Call or write and let me know what you would like to buy, sell, or trade. philchasen@gmail or 516-922-2090. And please visit my website. chasenantiques.com

How can you tell an etching is authentic?

If I post an entry every Monday to Friday, I’ve got to come up with over 250 posts per year, so I need ideas.  Please suggest some to me. This one comes from my daughter, Nicole. She asked me to answer questions that are commonly asked of me at shows. I was asked this question on Sunday at the Redondo Beach Antiques Fair. “How can you tell an etching is authentic?”

Louis Icart pulling a proof of Joy of Life from the etching press

Louis Icart pulling a proof of Joy of Life from the etching press

First you have to understand the process of producing an etching. The artist does his work on a copper plate, so the “original” is a copper plate and that’s rarely ever for sale. To produce the image, first the plate is hand-inked. Then the paper is laid down on top and the two pass together through the etching press, under tremendous pressure. The pressure transfers the image to the paper. Since the copper plate has thickness, it “dents” the paper around the edge of the image. This “dent” is called a plate impression. You can see it and feel it around the edge of the plate. So #1. A real etching has a plate impression.

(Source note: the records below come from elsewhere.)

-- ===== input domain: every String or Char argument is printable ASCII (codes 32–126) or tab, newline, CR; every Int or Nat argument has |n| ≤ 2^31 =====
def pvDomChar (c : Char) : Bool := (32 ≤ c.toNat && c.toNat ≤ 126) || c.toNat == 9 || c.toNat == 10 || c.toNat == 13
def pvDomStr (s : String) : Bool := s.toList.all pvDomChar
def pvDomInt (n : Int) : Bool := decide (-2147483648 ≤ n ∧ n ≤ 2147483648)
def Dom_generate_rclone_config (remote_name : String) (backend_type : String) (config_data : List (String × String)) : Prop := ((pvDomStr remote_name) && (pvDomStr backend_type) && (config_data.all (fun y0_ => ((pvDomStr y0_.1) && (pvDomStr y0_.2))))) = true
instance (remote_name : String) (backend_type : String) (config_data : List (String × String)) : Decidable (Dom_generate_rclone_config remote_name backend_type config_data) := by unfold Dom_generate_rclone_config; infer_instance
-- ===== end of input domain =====

-- B inverts the traversal: a per-backend defaults dict overlaid by ONE pass over config_data
-- through a source->output key map ('alternative' objective); return-value equivalence only.

-- ===== PORT A =====
-- literal transliteration of A: per-backend branch chain of dict.update literals, then truthy filter
def generate_rclone_config (remote_name : String) (backend_type : String) (config_data : List (String × String)) : List (String × String) :=
  (if backend_type == "drive" then
    ((PySem.Dict.empty.insert "type" backend_type).update
      [("client_id", (PySem.Dict.mk config_data).getD "client_id" ""),
       ("client_secret", (PySem.Dict.mk config_data).getD "client_secret" ""),
       ("scope", (PySem.Dict.mk config_data).getD "scope" "drive"),
       ("token", (PySem.Dict.mk config_data).getD "token" "{}"),
       ("team_drive", (PySem.Dict.mk config_data).getD "team_drive" ""),
       ("root_folder_id", (PySem.Dict.mk config_data).getD "root_folder_id" "")])
  else if backend_type == "sftp" then
    ((PySem.Dict.empty.insert "type" backend_type).update
      [("host", (PySem.Dict.mk config_data).getD "host" ""),
       ("user", (PySem.Dict.mk config_data).getD "user" ""),
       ("port", (PySem.Dict.mk config_data).getD "port" "22"),
       ("pass", (PySem.Dict.mk config_data).getD "password" ""),
       ("key_file", (PySem.Dict.mk config_data).getD "key_file" ""),
       ("key_file_pass", (PySem.Dict.mk config_data).getD "key_file_pass" ""),
       ("pubkey_file", (PySem.Dict.mk config_data).getD "pubkey_file" ""),
       ("known_hosts_file", (PySem.Dict.mk config_data).getD "known_hosts_file" ""),
       ("skip_links", (PySem.Dict.mk config_data).getD "skip_links" "false")])
  else if backend_type == "dropbox" then
    ((PySem.Dict.empty.insert "type" backend_type).update
      [("client_id", (PySem.Dict.mk config_data).getD "client_id" ""),
       ("client_secret", (PySem.Dict.mk config_data).getD "client_secret" ""),
       ("token", (PySem.Dict.mk config_data).getD "token" "{}"),
       ("chunk_size", (PySem.Dict.mk config_data).getD "chunk_size" "48M")])
  else if backend_type == "onedrive" then
    ((PySem.Dict.empty.insert "type" backend_type).update
      [("client_id", (PySem.Dict.mk config_data).getD "client_id" ""),
       ("client_secret", (PySem.Dict.mk config_data).getD "client_secret" ""),
       ("token", (PySem.Dict.mk config_data).getD "token" "{}"),
       ("drive_id", (PySem.Dict.mk config_data).getD "drive_id" ""),
       ("drive_type", (PySem.Dict.mk config_data).getD "drive_type" "personal")])
  else (PySem.Dict.empty.insert "type" backend_type)).items.filter (fun p => p.2 != "")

Since the process is not photographic and there is no printing press, there are no dots in the image. If you use a magnifying glass to look at a photograph in a newspaper, you can see the entire image is made up of dots. Use a magnifying glass with an original etching and there are no dots. So #2. An authentic etching does not have any dots in the image.

After the edition is printed by the master printer, it is given back to the artist to hand-sign each one. Prints or other fakes have copies of the signature. So #3. Authentic etchings are hand-signed by the artist, usually in pencil.

In the case of Louis Icart, a raised seal called a blindstamp, was created in mid-1926, and is usually found in the lower left corner, just below the image. Most Icart images produced after this time have the blindstamp, but don’t use this information as a crutch. There are some fake etchings that have fake blindstamps. And conversely, there are many authentic Icart etchings that do not have a blindstamp. Supposedly the etchings without blindstamps were not for export from France, but personally I’ve found too many instances where this rule doesn’t seem to follow.